Seul l’impératif de protection immédiate du public peut justifier d’exclure un professionnel de la pratique alors qu’il n’a pas encore été condamné pour les infractions qui lui sont reprochées.

Daniel Fabien, président du comité de discipline de l’OACIQ

« À notre avis, l’équation que fait la syndique adjointe entre les infractions et la nécessité d’une protection immédiate du public est trop simple », a déclaré Daniel Fabien. De l’avis du comité, il n’y a aucun fait concret qui établit qu’il y a un risque pour la protection du public si Mathieu Arseneault continue à exercer la profession de courtier, a précisé le président.

Publicité de mauvais goût : pas une faute disciplinaire

Si la syndique adjointe considère que les vidéos présentées en preuve sont de mauvais goût et dérogatoires à l’honneur et à la dignité de la profession, c’est un jugement de valeur qui n’est pas soutenu par la preuve, selon le comité.

À ce sujet, le président a rappelé que le Tribunal des professions avait déjà décidé qu’une publicité de mauvais goût ne constituait pas une faute disciplinaire.

La syndique adjointe a aussi reconnu qu’elle ne disposait d’aucune preuve objective établissant que Mathieu Arseneault est mal intentionné dans les vidéos où, affirme-t-elle, il fait de l’autopromotion et que ses propos n’étaient ni disgracieux ni insultants.

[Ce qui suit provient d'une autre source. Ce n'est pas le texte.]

-- pv_equiv track=rewrite | github.com/wilmurillo-ai/Design-Assistant | .skills/openclaw-skills/skills/guitenbay/code-review-for-gitcode/scripts/review_pr.py | extract_file_diff
-- ===== SOURCE A (Python) =====
-- def extract_file_diff(diff_content: str, target_file: str) -> str:
--     """Extract diff for a specific file from the full diff."""
--     if not diff_content:
--         return ''
--
--     lines = diff_content.split('\n')
--     result = []
--     in_target_file = False
--
--     for line in lines:
--         if line.startswith('diff --git'):
--             # Check if we're entering the target file
--             in_target_file = target_file in line
--             if in_target_file:
--                 result.append(line)
--         elif in_target_file:
--             result.append(line)
--             # Check if we're at the end of this file's diff
--             if line.startswith('diff --git'):
--                 break
--
--     return '\n'.join(result)
-- ===== SOURCE B (Python) =====
-- def _blocks(lines):
--     """Group lines into per-file diff sections; lines before the first header are dropped."""
--     if not lines:
--         return []
--     if not lines[0].startswith('diff --git'):
--         return _blocks(lines[1:])
--     n = 1
--     while n < len(lines) and not lines[n].startswith('diff --git'):
--         n += 1
--     return [lines[:n]] + _blocks(lines[n:])
--
--
-- def extract_file_diff(diff_content: str, target_file: str) -> str:
--     """Extract diff for a specific file from the full diff."""
--     if not diff_content:
--         return ''
--     blocks = _blocks(diff_content.split('\n'))
--     kept = [ln for b in blocks if target_file in b[0] for ln in b]
--     return '\n'.join(kept)
-- ===== Notes on version B (the rewrite author's own statement) =====
-- stated objective: alternative
-- what changed: Replaced the single stateful-flag line scan (with its dead break) by a two-phase decomposition: recursively group the lines into per-file blocks at each 'diff --git' header, then filter blocks whose header contains target_file and flatten.
import Mathlib
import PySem

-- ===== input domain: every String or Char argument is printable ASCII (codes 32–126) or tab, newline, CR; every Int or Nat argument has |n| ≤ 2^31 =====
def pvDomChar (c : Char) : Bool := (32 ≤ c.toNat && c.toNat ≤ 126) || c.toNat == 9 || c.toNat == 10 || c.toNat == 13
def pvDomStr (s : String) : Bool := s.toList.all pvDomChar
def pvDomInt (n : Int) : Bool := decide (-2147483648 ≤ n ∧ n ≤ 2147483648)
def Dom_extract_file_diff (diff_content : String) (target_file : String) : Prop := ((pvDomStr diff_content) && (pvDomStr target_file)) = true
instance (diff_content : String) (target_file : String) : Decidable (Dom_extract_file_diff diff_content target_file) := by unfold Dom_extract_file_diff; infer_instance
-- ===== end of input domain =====

-- B replaces A's single stateful-flag line scan by a two-phase decomposition (group lines
-- into per-file blocks, then filter blocks by header and flatten); objective: alternative.

-- ===== PORT A =====
-- line.startswith('diff --git'), shared literal test
def hdr (s : String) : Bool := PySem.Str.startswith s "diff --git"

-- the for-loop with its in_target_file flag and (dead) break, as structural recursion
def loopA (tgt : String) : List String → Bool → List String
  | [], _ => []
  | l :: rest, flag =>
    if hdr l then
      let f := PySem.Str.isIn tgt l
      if f then l :: loopA tgt rest f else loopA tgt rest f
    else if flag then
      -- result.append(line); then 'if line.startswith("diff --git"): break'
      if hdr l then [l] else l :: loopA tgt rest flag
    else loopA tgt rest flag

def extract_file_diff (diff_content : String) (target_file : String) : String :=
  if diff_content = "" then ""
  else PySem.Str.join "\n" (loopA target_file ((PySem.Str.split? diff_content "\n").getD []) false)

-- ===== PORT B =====
-- B's own header test (line.startswith('diff --git'))
def isHeaderB (s : String) : Bool := PySem.Str.startswith s "diff --git"

-- _blocks: drop preamble, cut a block at each 'diff --git' header (the while loop counting
-- non-header lines is takeWhile/dropWhile)
def blocksB : List String → List (List String)
  | [] => []
  | l :: rest =>
    if isHeaderB l then
      (l :: rest.takeWhile (fun x => !isHeaderB x)) ::
        blocksB (rest.dropWhile (fun x => !isHeaderB x))
    else blocksB rest
termination_by xs => xs.length
decreasing_by
  · exact Nat.lt_succ_of_le (List.length_dropWhile_le _ _)
  · exact Nat.lt_succ_self _

def extract_file_diff_alt (diff_content : String) (target_file : String) : String :=
  if diff_content = "" then ""
  else
    let blocks := blocksB ((PySem.Str.split? diff_content "\n").getD [])
    let kept := (blocks.filter (fun b => PySem.Str.isIn target_file (b.headD ""))).flatMap id
    PySem.Str.join "\n" kept

-- ===== PRECONDITION & SPEC =====
def Spec_extract_file_diff (diff_content : String) (target_file : String) (out : String) : Prop := out = extract_file_diff_alt diff_content target_file
instance (diff_content : String) (target_file : String) (out : String) : Decidable (Spec_extract_file_diff diff_content target_file out) := by unfold Spec_extract_file_diff; infer_instance

-- ===== CLAIM (what is proved, stated in full; the proofs are below) =====
def Claim_equal_extract_file_diff : Prop := ∀ (diff_content : String) (target_file : String), Dom_extract_file_diff diff_content target_file → Spec_extract_file_diff diff_content target_file (extract_file_diff diff_content target_file)

-- ===== LEMMAS AND PROOFS =====

@[simp] theorem isHeaderB_eq_hdr (s : String) : isHeaderB s = hdr s := rfl

-- with flag=false the scan skips non-header lines
theorem loopA_false_dropWhile (tgt : String) (xs : List String) :
    loopA tgt xs false
      = loopA tgt (xs.dropWhile (fun x => !hdr x)) false := by
  induction xs with
  | nil => rfl
  | cons l rest ih =>
    by_cases h : hdr l
    · simp [List.dropWhile, h]
    · simp [loopA, List.dropWhile, h, ih]

-- with flag=true the scan emits lines until the next header, then continues flag-agnostically
theorem loopA_true_takeWhile (tgt : String) (xs : List String) :
    loopA tgt xs true
      = xs.takeWhile (fun x => !hdr x)
        ++ loopA tgt (xs.dropWhile (fun x => !hdr x)) false := by
  induction xs with
  | nil => rfl
  | cons l rest ih =>
    by_cases h : hdr l
    · simp [loopA, List.takeWhile, List.dropWhile, h]
    · simp [loopA, List.takeWhile, List.dropWhile, h, ih]

-- main: the flag scan equals "group into blocks, filter by header, flatten"
theorem loopA_eq_blocks (tgt : String) (xs : List String) :
    loopA tgt xs false
      = ((blocksB xs).filter (fun b => PySem.Str.isIn tgt (b.headD ""))).flatMap id := by
  induction xs using blocksB.induct with
  | case1 => simp [loopA, blocksB]
  | case2 l rest h ih =>
    simp only [isHeaderB_eq_hdr] at h ih
    by_cases hin : PySem.Chars.isIn tgt.toList l.toList = true
    · simp [loopA, blocksB, h, hin, loopA_true_takeWhile, ih]
    · simp [loopA, blocksB, h, hin, loopA_false_dropWhile tgt rest, ih]
  | case3 l rest h ih =>
    simp only [isHeaderB_eq_hdr] at h ih
    simp [loopA, blocksB, h, ih]

-- ===== VERDICT (by name: the statement is the Claim_ definition above) =====
theorem extract_file_diff_spec : Claim_equal_extract_file_diff := by
  intro dc tf _
  unfold Spec_extract_file_diff extract_file_diff extract_file_diff_alt
  by_cases h : dc = ""
  · simp [h]
  · simp [h, loopA_eq_blocks]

« La justice disciplinaire a certes pour but de protéger le public, mais elle doit également traiter équitablement ceux dont le gagne-pain est placé entre ses mains », a lu le président en rappelant une décision de la Cour d’appel du Québec.

Le comité a rendu sa décision verbalement et pourra la remanier par la suite.

L’OACIQ déçu

La porte-parole de l’OACIQ, MCaroline Champagne, vice-présidente à l’encadrement, s’est dite déçue de la décision du comité de discipline. Déçue aussi du fait que le président n’a pas permis à l’avocate de l’OACIQ, MIsabelle Martel, d’amender la plainte pour y ajouter un deuxième chef d’accusation vendredi matin.

Le syndic a reçu une plainte au sujet de menaces et d’intimidation de la part de M. Arsenault en lien avec des commentaires négatifs publiés à son sujet et avec l’audience disciplinaire, explique MCaroline Champagne. « Ce sera au comité de discipline de trancher, mais si c’est avéré, c’est grave », affirme-t-elle en entrevue.

Est-ce qu’il y a eu des manquements dans l’enquête du syndic ? a demandé La Presse. « Absolument pas, a insisté MChampagne. L’OACIQ comme régulateur a eu beaucoup de courage, parce qu’il n’y a pas de précédent en matière de ce qui peut se faire par des professionnels sur les réseaux sociaux. Le syndic de l’OACIQ dit : “Ça suffit, on doit tracer une ligne entre ce qui est éthique et ce qui ne l’est pas.” »

Est-ce qu’un juge, un avocat ou un comptable pourrait agir de la sorte ? demande-t-elle.

Le comité de discipline est une entité totalement indépendante de l’OACIQ, créée en vertu de la Loi sur le courtage immobilier, a tenu à rappeler l’OACIQ.